Using Procedures and Rules [ ALLBASE/SQL Performance Guidelines ] MPE/iX 5.0 Documentation
ALLBASE/SQL Performance Guidelines
Using Procedures and Rules
Stored procedures, used independently or invoked by rules, can improve
performance in the DBEnvironment. For applications that access a local
DBEnvironment, combining multiple SQL statements and logic in a stored
procedure can improve performance by reducing the overhead of multiple
calls to SQLCore.
For applications that operate on a remote DBEnvironment or in a
client/server environment, each call to SQLCore must travel across the
network. In this environment, the use of stored procedures can
dramatically reduce network traffic and thus improve performance.

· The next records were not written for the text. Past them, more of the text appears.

-- pv_equiv track=rewrite | github.com/ASSERT-KTH/Mokav | experiments/pynguin/c4b/return-lst/generated_tests/src_235/1/src_235.py | func
-- ===== SOURCE A (Python) =====
-- def func(*args):
-- 	ret_values = []
--
-- 	a = int(args[0])
-- 	b = int(args[1])
-- 	c = int(args[2])
-- 	i = 0
-- 	p = 0
-- 	for i in range((a + 1)):
-- 	    if (((2 * i) <= b) and ((4 * i) <= c)):
-- 	        p = i
-- 	if (p > 0):
-- 	    sum = ((p + (2 * p)) + (4 * p))
-- 	else:
-- 	    sum = 0
-- 	ret_values.append(sum)
--
-- 	return ret_values
-- ===== SOURCE B (Python) =====
-- def func(*args):
--     a = int(args[0])
--     b = int(args[1])
--     c = int(args[2])
--     p = min(a, b // 2, c // 4)
--     return [7 * p if p > 0 else 0]
-- ===== Notes on version B (the rewrite author's own statement) =====
-- stated objective: faster
-- what changed: Replaces the O(a) scan for the last i with 2i<=b and 4i<=c by the closed form p = min(a, b//2, c//4) clamped at 0, returning [7p].
import Mathlib
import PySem

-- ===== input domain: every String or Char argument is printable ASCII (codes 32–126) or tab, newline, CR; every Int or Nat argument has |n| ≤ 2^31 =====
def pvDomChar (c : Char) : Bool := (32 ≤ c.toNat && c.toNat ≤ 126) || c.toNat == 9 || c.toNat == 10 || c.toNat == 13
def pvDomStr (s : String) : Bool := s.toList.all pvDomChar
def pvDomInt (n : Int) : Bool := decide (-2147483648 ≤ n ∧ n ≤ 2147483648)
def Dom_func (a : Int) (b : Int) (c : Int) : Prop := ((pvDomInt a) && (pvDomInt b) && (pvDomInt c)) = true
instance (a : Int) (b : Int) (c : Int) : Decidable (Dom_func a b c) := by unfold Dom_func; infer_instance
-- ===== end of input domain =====

-- B replaces A's O(a) linear scan by the closed form p = min(a, b//2, c//4) clamped at 0; return value only.

-- ===== PORT A =====
-- loop 'for i in range(a+1): if 2*i<=b and 4*i<=c: p = i', then sum = p+2p+4p if p>0 else 0
def func (a : Int) (b : Int) (c : Int) : List Int :=
  let p := (PySem.List.pyRange 0 (a + 1) 1).foldl
    (fun p i => if 2 * i ≤ b ∧ 4 * i ≤ c then i else p) 0
  let sum := if p > 0 then (p + 2 * p) + 4 * p else 0
  [sum]

-- ===== PORT B =====
def func_alt (a : Int) (b : Int) (c : Int) : List Int :=
  let p := min a (min (PySem.Int.floordiv b 2) (PySem.Int.floordiv c 4))
  [if p > 0 then 7 * p else 0]

-- ===== PRECONDITION & SPEC =====
def Spec_func (a : Int) (b : Int) (c : Int) (out : List Int) : Prop := out = func_alt a b c
instance (a : Int) (b : Int) (c : Int) (out : List Int) : Decidable (Spec_func a b c out) := by unfold Spec_func; infer_instance

-- ===== CLAIM (what is proved, stated in full; the proofs are below) =====
def Claim_equal_func : Prop := ∀ (a : Int) (b : Int) (c : Int), Dom_func a b c → Spec_func a b c (func a b c)

-- ===== LEMMAS AND PROOFS =====

-- the loop keeps the last i ∈ [0, n) with i ≤ m
theorem pv_fold_last_le (m : Int) (n : Nat) :
    (PySem.List.pyRange 0 (n : Int) 1).foldl (fun p i => if i ≤ m then i else p) 0
      = max 0 (min ((n : Int) - 1) m) := by
  induction n with
  | zero =>
    rw [PySem.List.pyRange_one_eq_nil (by omega)]
    simp only [List.foldl]
    omega
  | succ k ih =>
    have h : PySem.List.pyRange 0 ((k : Int) + 1) 1
        = PySem.List.pyRange 0 (k : Int) 1 ++ [(k : Int)] :=
      PySem.List.pyRange_one_succ_right (by exact_mod_cast Nat.zero_le k)
    push_cast
    rw [h, List.foldl_append, ih]
    simp only [List.foldl]
    split_ifs with hk <;> omega

theorem func_spec : Claim_equal_func := by
  intro a b c _
  unfold Spec_func
  simp only [func, func_alt]
  by_cases ha : a + 1 ≤ 0
  · rw [PySem.List.pyRange_one_eq_nil ha]
    simp only [List.foldl]
    rw [if_neg (by omega), if_neg (by omega)]
  · set m := min (PySem.Int.floordiv b 2) (PySem.Int.floordiv c 4) with hm
    have hcond : ∀ (p i : Int), i ∈ PySem.List.pyRange 0 (a + 1) 1 →
        (if 2 * i ≤ b ∧ 4 * i ≤ c then i else p) = (if i ≤ m then i else p) := by
      intro p i _
      have hb : 2 * i ≤ b ↔ i ≤ PySem.Int.floordiv b 2 := by
        rw [PySem.Int.le_floordiv_iff_mul_le (by omega)]; omega
      have hc : 4 * i ≤ c ↔ i ≤ PySem.Int.floordiv c 4 := by
        rw [PySem.Int.le_floordiv_iff_mul_le (by omega)]; omega
      by_cases h : 2 * i ≤ b ∧ 4 * i ≤ c
      · rw [if_pos h, if_pos (by rw [hm]; omega)]
      · rw [if_neg h, if_neg (by rw [hm] at *; omega)]
    have hcg : List.foldl (fun p i => if 2 * i ≤ b ∧ 4 * i ≤ c then i else p) 0
          (PySem.List.pyRange 0 (a + 1) 1)
        = List.foldl (fun p i => if i ≤ m then i else p) 0 (PySem.List.pyRange 0 (a + 1) 1) :=
      PySem.List.foldl_congr_mem _ _ _ _ hcond
    rw [hcg]
    have hn : ((a + 1).toNat : Int) = a + 1 := Int.toNat_of_nonneg (by omega)
    have hfold := pv_fold_last_le m (a + 1).toNat
    rw [hn] at hfold
    rw [hfold]
    rcases le_or_gt (min a m) 0 with h | h
    · rw [if_neg (by omega), if_neg (by omega)]
    · rw [if_pos (by omega), if_pos h]
      congr 1
      omega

It is generally better to place conditions in the FiringCondition of a
rule rather than including them as conditional statements within the
procedure invoked by the rule, to minimize the overhead of procedure
execution. The specification of a FiringCondition minimizes overhead by
avoiding unnecessary procedure calls. For each row affected by the
statement, the FiringCondition is tested, and the procedure is invoked
only when the FiringCondition is satisfied. Thus, the specification of a
FiringCondition can improve the performance of data manipulation
operations on the table on which the rule is defined.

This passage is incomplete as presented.